1
votes

Production Cluster details:

  • Node Type dc1.8xlarge
  • Nodes 25
  • 2.56TB SSD storage per node

Test Cluster details:

  • Node Type ds2.xlarge
  • Nodes 6
  • 2TB HDD storage per node

When same table with exactly same DDL & encoding is unloaded and copied from production cluster to test cluster, its disk footprint reduces exponentially. This has been tested with multiple tables with different distribution styles and sort key patterns.
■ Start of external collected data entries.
-- pv_equiv track=rewrite | github.com/gsintes/Advent2020 | day06_customs.py | question_everyone_yes
-- ===== SOURCE A (Python) =====
-- from typing import List
--
-- def question_everyone_yes(group_input: str) -> List[str]:
--     person_answers = group_input.split("\n")
--     nb_pers = len(person_answers)
--     answered_everyone = []
--     if nb_pers == 1:
--         return [char for char in person_answers[0]]
--
--     for char in person_answers[0]:
--         ok = True
--         for i in range(1, nb_pers):
--             if char not in person_answers[i]:
--                 ok = False
--         if ok:
--             answered_everyone.append(char)
--     return answered_everyone
-- ===== SOURCE B (Python) =====
-- def question_everyone_yes(group_input: str):
--     person_answers = group_input.split("\n")
--     common = set(person_answers[0])
--     for person in person_answers[1:]:
--         common &= set(person)
--     return [char for char in person_answers[0] if char in common]
-- ===== Notes on version B (the rewrite author's own statement) =====
-- stated objective: simpler
-- what changed: Replaces A's per-character rescan of every other person (nested loops with an ok flag and a special single-person branch) by one up-front set intersection across all persons followed by a single filtering pass over the first person's answer.
import Mathlib
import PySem

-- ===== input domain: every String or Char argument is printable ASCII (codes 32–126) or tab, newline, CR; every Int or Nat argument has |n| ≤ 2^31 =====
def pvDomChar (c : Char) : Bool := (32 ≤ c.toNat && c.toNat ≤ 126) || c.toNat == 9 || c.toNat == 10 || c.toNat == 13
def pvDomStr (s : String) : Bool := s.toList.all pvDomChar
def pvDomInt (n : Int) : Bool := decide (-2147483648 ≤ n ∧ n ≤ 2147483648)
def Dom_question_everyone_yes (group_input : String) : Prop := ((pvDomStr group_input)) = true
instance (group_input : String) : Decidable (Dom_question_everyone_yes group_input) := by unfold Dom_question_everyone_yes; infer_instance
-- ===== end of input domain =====

-- B replaces A's per-character rescan of the other persons (nested loops with an ok flag and a
-- special single-person branch) by one up-front set intersection plus a single filtering pass
-- over the first person's answer (simpler).

-- ===== PORT A =====
def question_everyone_yes (group_input : String) : List String :=
  let person_answers := PySem.Chars.splitOn group_input.toList ['\n']
  let nb_pers := person_answers.length
  if nb_pers = 1 then
    (PySem.List.pyGetD person_answers 0 []).map (fun c => String.ofList [c])
  else
    (PySem.List.pyGetD person_answers 0 []).foldl (fun answered_everyone c =>
      let ok := (PySem.List.pyRange 1 (nb_pers : Int)).foldl (fun ok i =>
        if !(PySem.Chars.isIn [c] (PySem.List.pyGetD person_answers i [])) then false else ok) true
      if ok then answered_everyone ++ [String.ofList [c]] else answered_everyone) []

-- ===== PORT B =====
def question_everyone_yes_alt (group_input : String) : List String :=
  let person_answers := PySem.Chars.splitOn group_input.toList ['\n']
  let common0 : PySem.Set Char := PySem.Set.ofList (PySem.List.pyGetD person_answers 0 [])
  let common := (PySem.List.slice person_answers (some 1) none).foldl
      (fun com p => PySem.Set.inter com (PySem.Set.ofList p)) common0
  ((PySem.List.pyGetD person_answers 0 []).filter
      (fun c => PySem.Set.contains common c)).map (fun c => String.ofList [c])

-- ===== PRECONDITION & SPEC =====
def Spec_question_everyone_yes (group_input : String) (out : List String) : Prop := out = question_everyone_yes_alt group_input
instance (group_input : String) (out : List String) : Decidable (Spec_question_everyone_yes group_input out) := by unfold Spec_question_everyone_yes; infer_instance

-- ===== CLAIM (what is proved, stated in full; the proofs are below) =====
def Claim_equal_question_everyone_yes : Prop := ∀ (group_input : String), Dom_question_everyone_yes group_input → Spec_question_everyone_yes group_input (question_everyone_yes group_input)

-- ===== LEMMAS AND PROOFS =====

-- membership in B's intersection fold
lemma mem_inter_fold {rest : List (List Char)} {s : PySem.Set Char} {c : Char} :
    c ∈ rest.foldl (fun com p => PySem.Set.inter com (PySem.Set.ofList p)) s ↔
      c ∈ s ∧ ∀ p ∈ rest, c ∈ p := by
  induction rest generalizing s with
  | nil => simp
  | cons p rest ih =>
    simp only [List.foldl_cons, ih, PySem.Set.mem_inter, PySem.Set.mem_ofList, List.mem_cons]
    constructor
    · rintro ⟨⟨h1, h2⟩, h3⟩
      exact ⟨h1, fun q hq => hq.elim (fun e => e ▸ h2) (h3 q)⟩
    · rintro ⟨h1, h2⟩
      exact ⟨⟨h1, h2 p (Or.inl rfl)⟩, fun q hq => h2 q (Or.inr hq)⟩

-- A's inner ok-loop is an 'all'
lemma ok_fold {ps : List (List Char)} {c : Char} {b : Bool} {l : List Int} :
    l.foldl (fun ok i =>
        if !(PySem.Chars.isIn [c] (PySem.List.pyGetD ps i [])) then false else ok) b =
      (b && l.all (fun i => PySem.Chars.isIn [c] (PySem.List.pyGetD ps i []))) := by
  induction l generalizing b with
  | nil => simp
  | cons i l ih =>
    simp only [List.foldl_cons, List.all_cons, ih]
    cases h : PySem.Chars.isIn [c] (PySem.List.pyGetD ps i []) <;> simp

lemma singleton_infix_iff {c : Char} {l : List Char} : [c] <:+: l ↔ c ∈ l := by
  constructor
  · intro h; exact h.mem (by simp)
  · intro h
    obtain ⟨a, b, rfl⟩ := List.append_of_mem h
    exact ⟨a, b, by simp⟩

lemma isIn_singleton {c : Char} {l : List Char} :
    PySem.Chars.isIn [c] l = true ↔ c ∈ l := by
  rw [PySem.Chars.isIn_iff_infix, singleton_infix_iff]

-- A's indexed scan over range(1, nb) says exactly 'c is in every person after the first'
lemma range_all_iff_tail {ps : List (List Char)} {c : Char} :
    (PySem.List.pyRange 1 (ps.length : Int)).all
        (fun i => PySem.Chars.isIn [c] (PySem.List.pyGetD ps i [])) = true ↔
      ∀ p ∈ ps.tail, c ∈ p := by
  rw [List.all_eq_true]
  constructor
  · intro h p hp
    obtain ⟨j, hj, rfl⟩ := List.mem_iff_getElem.mp hp
    have hjl : j + 1 < ps.length := by
      have := hj; simp [List.length_tail] at this; omega
    have hmem : ((j : Int) + 1) ∈ PySem.List.pyRange 1 (ps.length : Int) :=
      PySem.List.mem_pyRange_one.mpr ⟨by omega, by exact_mod_cast hjl⟩
    have hv := h _ hmem
    have hval : ps.getD (((j : Int) + 1)).toNat [] = ps[j + 1] := by
      rw [show (((j : Int) + 1)).toNat = j + 1 by omega]
      exact List.getD_eq_getElem ps [] hjl
    rw [PySem.List.pyGetD_of_nonneg ps [] (by omega), isIn_singleton, hval] at hv
    rw [List.getElem_tail]
    exact hv
  · intro h i hi
    obtain ⟨h1, h2⟩ := PySem.List.mem_pyRange_one.mp hi
    rw [PySem.List.pyGetD_of_nonneg ps [] (by omega), isIn_singleton]
    have hlt : i.toNat < ps.length := by omega
    rw [List.getD_eq_getElem ps [] hlt]
    have hn : i.toNat - 1 < ps.tail.length := by simp [List.length_tail]; omega
    have e : ps.tail[i.toNat - 1]'hn = ps[i.toNat]'hlt := by
      rw [List.getElem_tail]
      congr 1
      omega
    rw [← e]
    exact h _ (List.getElem_mem hn)

-- ===== VERDICT (by name: the statement is the Claim_ definition above) =====
theorem question_everyone_yes_spec : Claim_equal_question_everyone_yes := by
  intro g _
  unfold Spec_question_everyone_yes question_everyone_yes question_everyone_yes_alt
  set ps := PySem.Chars.splitOn g.toList ['\n'] with hps
  simp only [PySem.List.slice_from_one]
  set p0 := PySem.List.pyGetD ps 0 [] with hp0
  have hB : ∀ c ∈ p0,
      ((ps.tail.foldl (fun com p => PySem.Set.inter com (PySem.Set.ofList p))
        (PySem.Set.ofList p0)).contains c = true ↔ ∀ p ∈ ps.tail, c ∈ p) := by
    intro c hc
    rw [PySem.Set.contains_iff, mem_inter_fold, PySem.Set.mem_ofList]
    exact ⟨fun h => h.2, fun h => ⟨hc, h⟩⟩
  by_cases h1 : ps.length = 1
  · rw [if_pos h1]
    have htail : ps.tail = [] := by
      have : ps.tail.length = 0 := by rw [List.length_tail, h1]
      exact List.length_eq_zero_iff.mp this
    rw [htail]
    have : p0.filter (fun c =>
        ((([] : List (List Char)).foldl (fun com p => PySem.Set.inter com (PySem.Set.ofList p))
          (PySem.Set.ofList p0)).contains c)) = p0 := by
      apply List.filter_eq_self.mpr
      intro c hc
      rw [htail] at hB
      exact (hB c hc).mpr (by simp)
    rw [this]
  · simp only [if_neg h1]
    rw [PySem.List.foldl_append_if
      (fun c => (PySem.List.pyRange 1 (ps.length : Int)).foldl (fun ok i =>
        if !(PySem.Chars.isIn [c] (PySem.List.pyGetD ps i [])) then false else ok) true)
      (fun c => String.ofList [c]) p0 []]
    simp only [List.nil_append]
    congr 1
    apply List.filter_congr
    intro c hc
    rw [ok_fold]
    simp only [Bool.true_and]
    exact Bool.eq_iff_iff.mpr (range_all_iff_tail.trans (hB c hc).symm)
Example: Table A (No sort key, DISTSYLE EVEN) - Size in production: 60GB; Size in test: 0.6 GB

Table B (Sort key, DISTSTYLE KEY) - Size in production: 96GB 100% sorted; Size in test: 1.4 GB 100% sorted

Any ideas what can result in this discrepancy? I have read most of redshift forums but not able to find a reason for this issue. I am using the admin view v_space_used_per_tbl (provided by AWS) for calculating size of the table.

1
Please do not crosspost (The question is better suited for dba.stackexchange.com)a_horse_with_no_name

1 Answers

2
votes

If the table row count is small your table size is defined by the minimum table size for your cluster.

Redshift allocates a minimum of 1MB per column per slice in your cluster. A dc1.8xlarge node has 32 slices so on a 25 node cluster that's ~800MB per column.
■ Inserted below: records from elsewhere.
-- pv_equiv track=rewrite | github.com/monijuan/leetcode_python | code/AC3_hard/407. 接雨水 II.py | onsSide
-- ===== SOURCE A (Python) =====
-- from typing import List
--
-- def onsSide(heights:List[int]):
--     res = []
--     highest = 0
--     stack = []
--     for height in heights:
--         if height<highest:
--             stack.append(height)
--         else:
--             for h in stack:
--                 res.append(min(height,highest)-h)
--             stack = [height]   # 注意，这个最高点之后还会用到
--             highest = height
--     return res,stack
-- ===== SOURCE B (Python) =====
-- from typing import List
--
-- def onsSide(heights: List[int]):
--     # find index of the last "record" element (h >= running max, baseline 0)
--     last = 0
--     m = 0
--     for i, h in enumerate(heights):
--         if h >= m:
--             m = h
--             last = i
--     # prefix-max differences for everything before the last record, slice off the rest
--     res = []
--     m = 0
--     for h in heights[:last]:
--         m = max(m, h)
--         res.append(m - h)
--     return res, heights[last:]
-- ===== Notes on version B (the rewrite author's own statement) =====
-- stated objective: simpler
-- what changed: Replaces A's incremental stack push/flush (nested inner loop emitting min(height,highest)-h at each record) by first locating the last record index in one enumerate pass, then computing the result as prefix-maximum differences over heights[:last] and returning heights[last:] by slicing.
import Mathlib
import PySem

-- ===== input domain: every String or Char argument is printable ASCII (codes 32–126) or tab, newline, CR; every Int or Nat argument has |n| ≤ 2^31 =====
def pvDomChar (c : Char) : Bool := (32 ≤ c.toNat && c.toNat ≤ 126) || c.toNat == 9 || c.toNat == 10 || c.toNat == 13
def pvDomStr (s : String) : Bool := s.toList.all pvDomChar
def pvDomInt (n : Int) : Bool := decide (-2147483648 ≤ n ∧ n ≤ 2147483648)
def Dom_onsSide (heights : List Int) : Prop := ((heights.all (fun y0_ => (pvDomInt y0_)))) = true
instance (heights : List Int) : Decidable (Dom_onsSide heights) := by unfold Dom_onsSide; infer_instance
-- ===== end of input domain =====

-- B replaces A's incremental stack push/flush by locating the last "record" index and
-- building the result from a prefix-maximum pass plus two slices (objective: simpler).

-- ===== PORT A =====
-- state = (res, highest, stack)
def onsSideStepA (st : List Int × Int × List Int) (height : Int) : List Int × Int × List Int :=
  if height < st.2.1 then (st.1, st.2.1, st.2.2 ++ [height])
  else
    -- for h in stack: res.append(min(height, highest) - h); stack = [height]; highest = height
    (st.1 ++ st.2.2.map (fun h => min height st.2.1 - h), height, [height])

def onsSide (heights : List Int) : List Int × List Int :=
  let st := heights.foldl onsSideStepA ([], 0, [])
  (st.1, st.2.2)

-- ===== PORT B =====
-- last-record fold: p = (last, m); record rule h >= m
def onsSideLastB (p : Int × Int) (ih : Int × Int) : Int × Int :=
  if ih.2 ≥ p.2 then (ih.1, ih.2) else p

-- prefix-max/difference fold: p = (m, res)
def onsSideResB (p : Int × List Int) (h : Int) : Int × List Int :=
  (max p.1 h, p.2 ++ [max p.1 h - h])

def onsSide_alt (heights : List Int) : List Int × List Int :=
  let lm := (PySem.List.enumerate heights).foldl onsSideLastB (0, 0)
  -- `last` is always ≥ 0, so heights[:last] / heights[last:] are take/drop of last.toNat
  let last := lm.1.toNat
  let res := ((heights.take last).foldl onsSideResB (0, [])).2
  (res, heights.drop last)

-- ===== PRECONDITION & SPEC =====
def Spec_onsSide (heights : List Int) (out : List Int × List Int) : Prop := out = onsSide_alt heights
instance (heights : List Int) (out : List Int × List Int) : Decidable (Spec_onsSide heights out) := by unfold Spec_onsSide; infer_instance

-- ===== CLAIM (what is proved, stated in full; the proofs are below) =====
def Claim_equal_onsSide : Prop := ∀ (heights : List Int), Dom_onsSide heights → Spec_onsSide heights (onsSide heights)

-- ===== LEMMAS AND PROOFS =====

/-- Combined loop invariant, proved by induction on the list from the right. -/
theorem onsSide_inv (xs : List Int) : ∃ r : Nat, r ≤ xs.length ∧
    (PySem.List.enumerate xs).foldl onsSideLastB (0, 0) = ((r : Int), xs.foldl max 0) ∧
    xs.foldl onsSideStepA ([], 0, []) =
      (((xs.take r).foldl onsSideResB (0, [])).2, xs.foldl max 0, xs.drop r) ∧
    xs.foldl onsSideResB (0, []) =
      (xs.foldl max 0,
       ((xs.take r).foldl onsSideResB (0, [])).2 ++ (xs.drop r).map (fun h => xs.foldl max 0 - h)) := by
  induction xs using List.reverseRecOn with
  | nil => exact ⟨0, by simp [PySem.List.enumerate]⟩
  | append_singleton xs y ih =>
    obtain ⟨r, hr, hlm, ha, hb⟩ := ih
    set m := xs.foldl max 0 with hm
    have hm' : (xs ++ [y]).foldl max 0 = max m y := by simp [hm]
    have htake : (xs ++ [y]).take r = xs.take r := List.take_append_of_le_length hr
    have hdrop : (xs ++ [y]).drop r = xs.drop r ++ [y] := List.drop_append_of_le_length hr
    have henum : PySem.List.enumerate (xs ++ [y]) 0
        = PySem.List.enumerate xs 0 ++ [((xs.length : Int), y)] := by
      simp [PySem.List.enumerate_append]
    by_cases hy : y ≥ m
    · refine ⟨xs.length, by simp, ?_, ?_, ?_⟩
      · simp [henum, hlm, onsSideLastB, hy, hm']
      · have hmin : min y m = m := min_eq_right hy
        simp only [List.foldl_append, ha, hb, List.foldl_cons, List.foldl_nil,
          onsSideStepA, hmin, hm', List.take_left, List.drop_left]
        rw [if_neg (by omega)]
        simp [max_eq_right hy]
      · simp only [List.foldl_append, hb, List.foldl_cons, List.foldl_nil,
          onsSideResB, hm', List.take_left, List.drop_left]
        simp
    · replace hy : y < m := lt_of_not_ge hy
      have hmy : max m y = m := max_eq_left hy.le
      refine ⟨r, by simp; omega, ?_, ?_, ?_⟩
      · simp [henum, hlm, onsSideLastB, hm', hmy]
        omega
      · simp only [List.foldl_append, ha, List.foldl_cons, List.foldl_nil,
          onsSideStepA, hm', hmy, htake, hdrop]
        rw [if_pos hy]
      · simp only [List.foldl_append, hb, List.foldl_cons, List.foldl_nil,
          onsSideResB, hm', hmy, htake, hdrop]
        simp

-- ===== VERDICT (by name: the statement is the Claim_ definition above) =====
theorem onsSide_spec : Claim_equal_onsSide := by
  intro heights _
  unfold Spec_onsSide onsSide onsSide_alt
  obtain ⟨r, hr, hlm, ha, hb⟩ := onsSide_inv heights
  simp [hlm, ha]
A 60GB minimum size table has ~72 user columns plus 3 internal [fewer if some of the columns are large VARCHAR()]. A ds2.xlarge node has 2 slices so on a 6 node cluster the minimum size of a 72 column table is ~900MB.

For the large cluster in particular, you should consider using DISTSTYLE ALL if the table is a "dimension" table (small-ish lookup table). That reduces the minimum size to 1MB per column per node.

For a detailed explanation please refer to the AWS Knowledge Base article Why does a table in my Amazon Redshift cluster consume more disk storage space than expected?